Another way to help low mood at this time of year is to make sure you get outside. Although it isn't quite as lovely as taking a long walk on a summer's day, it has been shown that getting outside helps with SAD, as you're getting out in the fresh air and doing a bit of exercise alongside it.

Remember, Nightline is always here to help!

-Wendy

Friday 12 January 2018

Exam Stress

Hello everyone! Welcome back to the Nightline blog. We've got a lot of exciting things coming up in the next few weeks, and I for one can't wait to share them with you!

For a lot of us, returning to university after the winter break means one thing - exams. Exams bring out anxiety in nearly all of us, even the most confident of students! But we're here today to help calm any nerves you might be feeling.

First things first, make sure that exams don't take over your life. You have to schedule in time for yourself, whether that be a quick walk around your neighbourhood, a healthy snack or a chat with one of your friends. You'll study better if you take regular breaks, get a good night's sleep, and eat healthily. Having a bit of fun will help relieve stress, and ensure that you don't burn out before the exam.
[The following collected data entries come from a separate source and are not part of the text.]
-- pv_equiv track=rewrite | github.com/VasiliuAdelin/Artificial-Intelligence-Python | polls/views.py | getMovieListWithoutRating
-- ===== SOURCE A (Python) =====
-- from collections import defaultdict
--
-- def getMovieListWithoutRating(finalMovieList, tokens):
--     dicDeFrec = defaultdict(list)
--     for movie in finalMovieList:
--         # rating = MySqlConn.returnRatingForMovieId(movie)
--         dicDeFrec[finalMovieList[movie]].append(movie)
--     max_films = 6
--     movielist = []
--     frec = tokens
--     for i in range(tokens, 0, -1):
--         if dicDeFrec[i] != []:
--             for j in dicDeFrec[i]:
--                 if max_films != 0:
--                     movielist.append(j)
--                     max_films = max_films - 1
--                 else:
--                     break
--     return movielist
-- ===== SOURCE B (Python) =====
-- def getMovieListWithoutRating(finalMovieList, tokens):
--     # filter once, then one stable descending sort and a slice,
--     # instead of bucketing by frequency and scanning every i in range(tokens, 0, -1)
--     eligible = [m for m in finalMovieList if 1 <= finalMovieList[m] <= tokens]
--     return sorted(eligible, key=lambda m: finalMovieList[m], reverse=True)[:6]
-- ===== Notes on version B (the rewrite author's own statement) =====
-- stated objective: alternative
-- what changed: Replaces the frequency-bucket defaultdict plus a countdown scan over every integer in range(tokens, 0, -1) by a single filter of the eligible movies, one stable descending sort, and a [:6] slice.
import Mathlib
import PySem

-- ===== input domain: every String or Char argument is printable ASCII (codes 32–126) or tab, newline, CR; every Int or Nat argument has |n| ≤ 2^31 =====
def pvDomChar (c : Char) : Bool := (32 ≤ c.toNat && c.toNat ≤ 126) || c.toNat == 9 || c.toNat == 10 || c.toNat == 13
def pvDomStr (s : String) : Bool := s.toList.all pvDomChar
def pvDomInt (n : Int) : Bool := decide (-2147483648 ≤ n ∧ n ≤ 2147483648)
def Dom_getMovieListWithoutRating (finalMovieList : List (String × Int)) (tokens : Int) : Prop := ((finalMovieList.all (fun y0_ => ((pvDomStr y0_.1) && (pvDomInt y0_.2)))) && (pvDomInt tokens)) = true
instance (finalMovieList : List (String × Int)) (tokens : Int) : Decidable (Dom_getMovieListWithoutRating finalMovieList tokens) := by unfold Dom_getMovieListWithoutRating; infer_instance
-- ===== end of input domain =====

-- B replaces A's frequency buckets plus a countdown scan over every integer in range(tokens, 0, -1)
-- by one filter of the eligible movies, one stable descending sort, and a [:6] slice (objective: alternative).
-- The dict argument arrives as an association list; both ports read it through PySem.Dict.ofList,
-- which is exactly Python's dict(pairs) (last value wins, position of first occurrence kept).

-- ===== PORT A =====
-- the inner `for j in dicDeFrec[i]` loop with its break (stops as soon as max_films == 0)
def pvInnerA : Int × List String → List String → Int × List String
  | st, [] => st
  | (k, acc), j :: js => if k ≠ 0 then pvInnerA (k - 1, acc ++ [j]) js else (k, acc)

def getMovieListWithoutRating (finalMovieList : List (String × Int)) (tokens : Int) : List String :=
  let d := PySem.Dict.ofList finalMovieList
  -- dicDeFrec = defaultdict(list); for movie in finalMovieList: dicDeFrec[finalMovieList[movie]].append(movie)
  let dicDeFrec := d.keys.foldl (fun b movie => b.modify (d.getD movie 0) [] (· ++ [movie])) PySem.Dict.empty
  -- (the defaultdict's read-inserts on `dicDeFrec[i]` are unobservable through getD; `frec = tokens` is dead code)
  -- max_films = 6; movielist = []; for i in range(tokens, 0, -1): ...
  let st := (PySem.List.pyRange tokens 0 (-1)).foldl
    (fun (st : Int × List String) i =>
      if dicDeFrec.getD i [] ≠ [] then pvInnerA st (dicDeFrec.getD i []) else st)
    ((6 : Int), ([] : List String))
  st.2

-- ===== PORT B =====
def getMovieListWithoutRating_alt (finalMovieList : List (String × Int)) (tokens : Int) : List String :=
  let d := PySem.Dict.ofList finalMovieList
  let eligible := d.keys.filter (fun m => decide (1 ≤ d.getD m 0) && decide (d.getD m 0 ≤ tokens))
  (PySem.List.sorted eligible (fun m => d.getD m 0) true).take 6

-- ===== PRECONDITION & SPEC =====
def Spec_getMovieListWithoutRating (finalMovieList : List (String × Int)) (tokens : Int) (out : List String) : Prop := out = getMovieListWithoutRating_alt finalMovieList tokens
instance (finalMovieList : List (String × Int)) (tokens : Int) (out : List String) : Decidable (Spec_getMovieListWithoutRating finalMovieList tokens out) := by unfold Spec_getMovieListWithoutRating; infer_instance

-- ===== CLAIM (what is proved, stated in full; the proofs are below) =====
def Claim_equal_getMovieListWithoutRating : Prop := ∀ (finalMovieList : List (String × Int)) (tokens : Int), Dom_getMovieListWithoutRating finalMovieList tokens → Spec_getMovieListWithoutRating finalMovieList tokens (getMovieListWithoutRating finalMovieList tokens)

-- ===== LEMMAS AND PROOFS =====

-- range(t, 0, -1) is [t, t-1, ..., 1]
theorem pvRangeDown (t : Int) :
    PySem.List.pyRange t 0 (-1) = (List.range t.toNat).map (fun k : Nat => t - (k : Int)) := by
  unfold PySem.List.pyRange
  norm_num
  split
  · next h => simp [sub_eq_add_neg]
  · next h =>
    have : t.toNat = 0 := by omega
    simp [this]

theorem pvMemRangeDown (t i : Int) :
    i ∈ PySem.List.pyRange t 0 (-1) ↔ 1 ≤ i ∧ i ≤ t := by
  rw [pvRangeDown]
  constructor
  · intro hm
    obtain ⟨k, hk, rfl⟩ := List.mem_map.mp hm
    have := List.mem_range.mp hk
    omega
  · rintro ⟨h1, h2⟩
    exact List.mem_map.mpr ⟨(t - i).toNat, List.mem_range.mpr (by omega), by omega⟩

theorem pvRangeDownPairwise (t : Int) :
    (PySem.List.pyRange t 0 (-1)).Pairwise (· > ·) := by
  rw [pvRangeDown]
  refine List.Pairwise.map _ ?_ (List.pairwise_lt_range)
  intro a b hab
  omega

-- the inner loop appends the first k elements of its bucket
theorem pvInnerA_spec (js : List String) : ∀ (k : Int) (acc : List String), 0 ≤ k →
    pvInnerA (k, acc) js = (k - min k js.length, acc ++ js.take k.toNat) := by
  induction js with
  | nil => intro k acc hk; simp [pvInnerA]; omega
  | cons j js ih =>
    intro k acc hk
    by_cases hk0 : k = 0
    · subst hk0; simp [pvInnerA]; omega
    · rw [pvInnerA, if_pos hk0, ih (k - 1) (acc ++ [j]) (by omega)]
      rw [Prod.mk.injEq]
      refine ⟨by simp; omega, ?_⟩
      have h2 : k.toNat = (k - 1).toNat + 1 := by omega
      rw [h2, List.take_succ_cons, List.append_assoc]
      simp

-- the whole countdown loop appends the first k elements of the concatenated buckets
theorem pvOuterA_spec (B : Int → List String) (is : List Int) : ∀ (k : Int) (acc : List String), 0 ≤ k →
    is.foldl (fun (st : Int × List String) i => if B i ≠ [] then pvInnerA st (B i) else st) (k, acc)
      = (k - min k (is.flatMap B).length, acc ++ (is.flatMap B).take k.toNat) := by
  induction is with
  | nil => intro k acc hk; simp; omega
  | cons i is ih =>
    intro k acc hk
    rw [List.foldl_cons]
    by_cases hB : B i = []
    · have he : (if B i ≠ [] then pvInnerA (k, acc) (B i) else (k, acc)) = (k, acc) := by
        simp [hB]
      rw [he, ih k acc hk, List.flatMap_cons, hB, List.nil_append]
    · rw [if_pos (by simpa using hB), pvInnerA_spec _ _ _ hk,
        ih (k - min k (B i).length) (acc ++ (B i).take k.toNat) (by omega)]
      rw [List.flatMap_cons, Prod.mk.injEq]
      refine ⟨by rw [List.length_append]; push_cast; omega, ?_⟩
      rw [List.take_append, List.append_assoc]
      have h3 : (k - min k ((B i).length : Int)).toNat = k.toNat - (B i).length := by omega
      rw [h3]

theorem pvInsertBy_append (before : String → String → Bool) (x : String) (l m : List String)
    (h : ∀ y ∈ l, before x y = false) :
    PySem.List.insertBy before x (l ++ m) = l ++ PySem.List.insertBy before x m := by
  induction l with
  | nil => simp
  | cons y l ih =>
    rw [List.cons_append, PySem.List.insertBy, if_neg (by simp [h y (by simp)]),
      ih (fun z hz => h z (by simp [hz])), List.cons_append]

theorem pvInsertBy_front (before : String → String → Bool) (x : String) (m : List String)
    (h : ∀ y ∈ m, before x y = true) :
    PySem.List.insertBy before x m = x :: m := by
  cases m with
  | nil => rfl
  | cons y m => rw [PySem.List.insertBy, if_pos (h y (by simp))]

-- inserting x into strictly descending buckets appends it to the end of its own bucket
theorem pvInsertFlat (key : String → Int) (x : String) (r : List Int)
    (hr : r.Pairwise (· > ·)) (hx : key x ∈ r) (B : Int → List String)
    (hB : ∀ i ∈ r, ∀ y ∈ B i, key y = i) :
    PySem.List.insertBy (fun a b => decide (key b < key a)) x (r.flatMap B)
      = r.flatMap (fun i => B i ++ if key x == i then [x] else []) := by
  induction r with
  | nil => simp at hx
  | cons i r ih =>
    rw [List.flatMap_cons, List.flatMap_cons]
    by_cases hxi : key x = i
    · rw [pvInsertBy_append _ _ _ _ (fun y hy => by
        simp [hB i (by simp) y hy, hxi])]
      have hall : ∀ y ∈ r.flatMap B, (fun a b => decide (key b < key a)) x y = true := by
        intro y hy
        obtain ⟨j, hj, hyj⟩ := List.mem_flatMap.mp hy
        have hji : j < i := List.rel_of_pairwise_cons hr hj
        simp [hB j (by simp [hj]) y hyj, hxi]
        omega
      rw [pvInsertBy_front _ _ _ hall, if_pos (by simp [hxi])]
      have hnot : ∀ j ∈ r, ¬ (key x == j) = true := by
        intro j hj
        have hji : j < i := List.rel_of_pairwise_cons hr hj
        simp [hxi]; omega
      have hsame : r.flatMap (fun i => B i ++ if key x == i then [x] else []) = r.flatMap B := by
        apply List.flatMap_congr
        intro j hj
        simp [hnot j hj]
      rw [hsame]
      simp
    · have hxr : key x ∈ r := by
        rcases List.mem_cons.mp hx with h | h
        · exact absurd h hxi
        · exact h
      rw [pvInsertBy_append _ _ _ _ (fun y hy => by
        have hxlt : key x < i := List.rel_of_pairwise_cons hr hxr
        simp [hB i (by simp) y hy]; omega)]
      rw [ih hr.tail hxr (fun j hj y hy => hB j (by simp [hj]) y hy), if_neg (by simp [hxi])]
      simp

-- stable descending sort = concatenation of the buckets over any strictly decreasing key list
theorem pvSortFlat (key : String → Int) (r : List Int) (hr : r.Pairwise (· > ·)) :
    ∀ (xs : List String), (∀ x ∈ xs, key x ∈ r) →
    PySem.List.sorted xs key true = r.flatMap (fun i => xs.filter (fun x => key x == i)) := by
  intro xs
  induction xs using List.reverseRecOn with
  | nil => intro _; simp [PySem.List.sorted_rev_eq_foldl_insertBy]
  | append_singleton xs x ih =>
    intro hmem
    rw [PySem.List.sorted_rev_eq_foldl_insertBy, List.foldl_append, List.foldl_cons,
      List.foldl_nil, ← PySem.List.sorted_rev_eq_foldl_insertBy,
      ih (fun y hy => hmem y (by simp [hy]))]
    rw [pvInsertFlat key x r hr (hmem x (by simp)) _
      (fun i hi y hy => by simpa using (List.mem_filter.mp hy).2)]
    apply List.flatMap_congr
    intro i hi
    by_cases hxi : key x = i <;> simp [List.filter_append, hxi]

-- A's grouping loop builds exactly the per-frequency buckets
theorem pvBucket (d : PySem.Dict String Int) (i : Int) :
    (d.keys.foldl (fun b movie => b.modify (d.getD movie 0) [] (· ++ [movie])) PySem.Dict.empty).getD i []
      = d.keys.filter (fun m => d.getD m 0 == i) := by
  have h := List.foldl_map (f := fun m : String => (d.getD m 0, m))
    (g := fun (b : PySem.Dict Int (List String)) (p : Int × String) => b.modify p.1 [] (· ++ [p.2]))
    (l := d.keys) (init := PySem.Dict.empty)
  simp only at h
  rw [← h, PySem.Dict.getD_foldl_modify_append, List.filter_map, List.map_map]
  simp [Function.comp_def]

theorem pvMain (finalMovieList : List (String × Int)) (tokens : Int) :
    getMovieListWithoutRating finalMovieList tokens = getMovieListWithoutRating_alt finalMovieList tokens := by
  unfold getMovieListWithoutRating getMovieListWithoutRating_alt
  set d := PySem.Dict.ofList finalMovieList with hd
  simp only
  set r := PySem.List.pyRange tokens 0 (-1) with hrdef
  have hb : ∀ i : Int,
      (d.keys.foldl (fun b movie => b.modify (d.getD movie 0) [] (· ++ [movie])) PySem.Dict.empty).getD i []
        = d.keys.filter (fun m => d.getD m 0 == i) := fun i => pvBucket d i
  rw [pvOuterA_spec _ r 6 [] (by norm_num)]
  simp only [List.nil_append]
  set key : String → Int := fun m => d.getD m 0 with hkey
  set eligible := d.keys.filter (fun m => decide (1 ≤ key m) && decide (key m ≤ tokens)) with helig
  have hflat : r.flatMap (fun i => (d.keys.foldl (fun b movie => b.modify (d.getD movie 0) [] (· ++ [movie])) PySem.Dict.empty).getD i [])
      = r.flatMap (fun i => eligible.filter (fun x => key x == i)) := by
    apply List.flatMap_congr
    intro i hi
    have hir : 1 ≤ i ∧ i ≤ tokens := (pvMemRangeDown tokens i).mp hi
    rw [hb i, helig, List.filter_filter]
    apply List.filter_congr
    intro m _
    by_cases h : key m = i
    · have h' : d.getD m 0 = i := h
      simp [h']
      exact ⟨h, by omega, by omega⟩
    · have h' : ¬ d.getD m 0 = i := h
      simp [hkey, h']
  have hsort : PySem.List.sorted eligible key true
      = r.flatMap (fun i => eligible.filter (fun x => key x == i)) := by
    apply pvSortFlat key r (pvRangeDownPairwise tokens)
    intro x hx
    rw [pvMemRangeDown]
    have := List.mem_filter.mp hx
    simpa using this.2
  rw [hflat, ← hsort]
  rfl

-- ===== VERDICT (by name: the statement is the Claim_ definition above) =====
theorem getMovieListWithoutRating_spec : Claim_equal_getMovieListWithoutRating := by
  intro finalMovieList tokens _
  unfold Spec_getMovieListWithoutRating
  exact pvMain finalMovieList tokens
It's also been shown that studying for short bursts and taking regular breaks helps aid memory - get into a routine of studying for around 25 minutes, and then take a short break of 5 minutes. That way you're not overtaxing your brain with too many facts at once! Another good idea is to ensure that you're studying in the right way for you, whether that be by rewriting notes, teaching your material to somebody, or using flashcards.

If you think that your exam anxiety goes a bit further than normal stress, please don't think that there isn't anyone to help you - one of the first things to do if you know that you suffer from exam anxiety is to go to your tutor and chat to them about it. It's okay to admit that you're having trouble, and ultimately your university is there to help you.

Finally, don't forget that although exams are important, they aren't a measure of you as a person. If you have a bit of trouble in an exam, that doesn't make you any less of an amazing person.

Don't forget, Nightline is here to help, every night of term.